▶ [REQUIRED WORK]:
Whenever a line of the material contains the string "toList", it should be copied.
=====
-- pv_equiv track=rewrite | github.com/Flipajs/FERDA | gui/graph_widget/edge.py | get_longest_string_rows
-- ===== SOURCE A (Python) =====
-- def get_longest_string_rows(string):
--     st = ""
--     longest = ""
--     rows = 1
--     for i in range(len(string)):
--         st += string[i]
--         if string[i] == "\n":
--             rows += 1
--             if len(st) > len(longest):
--                 longest = st
--             st = ""
--     else:
--         st += "\n"
--         if len(st) > len(longest):
--             longest = st
--     return longest, rows
-- ===== SOURCE B (Python) =====
-- def get_longest_string_rows(string):
--     lines = string.split("\n")
--     longest = max((line + "\n" for line in lines), key=len)
--     return longest, len(lines)
-- ===== Notes on version B (the rewrite author's own statement) =====
-- stated objective: faster
-- what changed: Replaces A's manual per-character accumulator loop with a single newline split plus max(..., key=len) over the segments (first maximal wins) and rows = number of segments.
import Mathlib
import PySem

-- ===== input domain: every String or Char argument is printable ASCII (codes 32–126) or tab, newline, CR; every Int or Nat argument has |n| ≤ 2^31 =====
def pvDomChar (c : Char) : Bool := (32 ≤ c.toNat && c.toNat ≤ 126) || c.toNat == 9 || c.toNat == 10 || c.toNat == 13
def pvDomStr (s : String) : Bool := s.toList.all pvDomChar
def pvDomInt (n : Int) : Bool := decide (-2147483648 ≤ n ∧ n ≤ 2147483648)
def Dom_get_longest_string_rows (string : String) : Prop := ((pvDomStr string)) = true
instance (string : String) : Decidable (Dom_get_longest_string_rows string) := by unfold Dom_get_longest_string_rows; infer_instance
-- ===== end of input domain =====

-- B replaces A's manual char-accumulator loop by split("\n") + max(key=len) (first-wins); objective: simpler.

-- ===== PORT A =====
-- the for-loop of A: state (st, longest, rows), one step per character
def pvALoop : List Char → List Char → List Char → Int → (List Char × List Char × Int)
  | [], st, longest, rows => (st, longest, rows)
  | c :: cs, st, longest, rows =>
      let st' := st ++ [c]
      if c = '\n' then
        pvALoop cs [] (if st'.length > longest.length then st' else longest) (rows + 1)
      else
        pvALoop cs st' longest rows

-- the for-else tail of A: st += "\n"; then the final comparison
def pvAFinish (r : List Char × List Char × Int) : List Char × Int :=
  (if (r.1 ++ ['\n']).length > r.2.1.length then r.1 ++ ['\n'] else r.2.1, r.2.2)

def get_longest_string_rows (string : String) : String × Int :=
  let f := pvAFinish (pvALoop string.toList [] [] 1)
  (String.mk f.1, f.2)

-- ===== PORT B =====
-- port of str.split("\n") (exact for this non-empty one-char separator)
def pvSplitNl : List Char → List (List Char)
  | [] => [[]]
  | c :: cs =>
      if c = '\n' then [] :: pvSplitNl cs
      else match pvSplitNl cs with
           | [] => [[c]]
           | p :: ps => (c :: p) :: ps

-- port of max(iterable, key=len): first element maximal under len wins
def pvMaxByLen : List Char → List (List Char) → List Char
  | best, [] => best
  | best, l :: ls => pvMaxByLen (if l.length > best.length then l else best) ls

def get_longest_string_rows_alt (string : String) : String × Int :=
  let lines := pvSplitNl string.toList
  let cand := lines.map (· ++ ['\n'])
  let longest := match cand with
    | [] => []                -- unreachable: split always returns a non-empty list
    | m :: ms => pvMaxByLen m ms
  (String.mk longest, (lines.length : Int))

-- ===== PRECONDITION & SPEC =====
def Spec_get_longest_string_rows (string : String) (out : String × Int) : Prop := out = get_longest_string_rows_alt string
instance (string : String) (out : String × Int) : Decidable (Spec_get_longest_string_rows string out) := by unfold Spec_get_longest_string_rows; infer_instance

-- ===== CLAIM (what is proved, stated in full; the proofs are below) =====
def Claim_equal_get_longest_string_rows : Prop := ∀ (string : String), Dom_get_longest_string_rows string → Spec_get_longest_string_rows string (get_longest_string_rows string)

-- ===== LEMMAS AND PROOFS =====

theorem pvALoop_cons_nl (cs st longest : List Char) (rows : Int) :
    pvALoop ('\n' :: cs) st longest rows
      = pvALoop cs [] (if (st ++ ['\n']).length > longest.length then st ++ ['\n'] else longest) (rows + 1) := by
  simp [pvALoop]

theorem pvALoop_cons (c : Char) (hc : c ≠ '\n') (cs st longest : List Char) (rows : Int) :
    pvALoop (c :: cs) st longest rows = pvALoop cs (st ++ [c]) longest rows := by
  simp [pvALoop, hc]

theorem pvSplitNl_cons_nl (cs : List Char) : pvSplitNl ('\n' :: cs) = [] :: pvSplitNl cs := by
  simp [pvSplitNl]

-- split is never empty
theorem pvSplitNl_ne_nil (s : List Char) : pvSplitNl s ≠ [] := by
  cases s with
  | nil => simp [pvSplitNl]
  | cons c cs =>
      simp only [pvSplitNl]
      split
      · simp
      · cases h : pvSplitNl cs <;> simp

theorem pvSplitNl_cons (c : Char) (hc : c ≠ '\n') (cs : List Char) {p : List Char} {ps : List (List Char)}
    (h : pvSplitNl cs = p :: ps) : pvSplitNl (c :: cs) = (c :: p) :: ps := by
  simp [pvSplitNl, hc, h]

-- glue the pending accumulator st onto the first piece of a split
def pvGlue (st : List Char) : List (List Char) → List (List Char)
  | [] => [st]
  | p :: ps => (st ++ p) :: ps

theorem pvGlue_nil (l : List (List Char)) (h : l ≠ []) : pvGlue [] l = l := by
  cases l with
  | nil => exact absurd rfl h
  | cons p ps => simp [pvGlue]

-- the core invariant: running A's loop from state (st, longest, rows) and finishing
-- equals folding max-by-len over the '\n'-terminated pieces of the (glued) split
theorem pvALoop_eq (s st longest : List Char) (rows : Int) :
    pvAFinish (pvALoop s st longest rows)
    = (pvMaxByLen longest ((pvGlue st (pvSplitNl s)).map (· ++ ['\n'])),
       rows + ((pvSplitNl s).length : Int) - 1) := by
  induction s generalizing st longest rows with
  | nil =>
      simp [pvALoop, pvAFinish, pvSplitNl, pvGlue, pvMaxByLen]
  | cons c cs ih =>
      by_cases hc : c = '\n'
      · subst hc
        rw [pvALoop_cons_nl, pvSplitNl_cons_nl, ih,
            pvGlue_nil _ (pvSplitNl_ne_nil cs)]
        simp [pvGlue, pvMaxByLen]
        omega
      · obtain ⟨p, ps, h⟩ : ∃ p ps, pvSplitNl cs = p :: ps := by
          cases hh : pvSplitNl cs with
          | nil => exact absurd hh (pvSplitNl_ne_nil cs)
          | cons p ps => exact ⟨p, ps, rfl⟩
        rw [pvALoop_cons c hc, pvSplitNl_cons c hc cs h, ih, h]
        simp [pvGlue, List.append_assoc]

theorem get_longest_string_rows_eq (string : String) :
    get_longest_string_rows string = get_longest_string_rows_alt string := by
  unfold get_longest_string_rows get_longest_string_rows_alt
  rw [pvALoop_eq, pvGlue_nil _ (pvSplitNl_ne_nil string.toList)]
  obtain ⟨p, ps, h⟩ : ∃ p ps, pvSplitNl string.toList = p :: ps := by
    cases hh : pvSplitNl string.toList with
    | nil => exact absurd hh (pvSplitNl_ne_nil string.toList)
    | cons p ps => exact ⟨p, ps, rfl⟩
  rw [h]
  simp [pvMaxByLen]

-- ===== VERDICT (by name: the statement is the Claim_ definition above) =====
theorem get_longest_string_rows_spec : Claim_equal_get_longest_string_rows := by
  intro s _
  unfold Spec_get_longest_string_rows
  exact get_longest_string_rows_eq s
=====
▶ [EXERCISE RESULT]:
def pvDomStr (s : String) : Bool := s.toList.all pvDomChar
  let f := pvAFinish (pvALoop string.toList [] [] 1)
  let lines := pvSplitNl string.toList
  rw [pvALoop_eq, pvGlue_nil _ (pvSplitNl_ne_nil string.toList)]
  obtain ⟨p, ps, h⟩ : ∃ p ps, pvSplitNl string.toList = p :: ps := by
    cases hh : pvSplitNl string.toList with
    | nil => exact absurd hh (pvSplitNl_ne_nil string.toList)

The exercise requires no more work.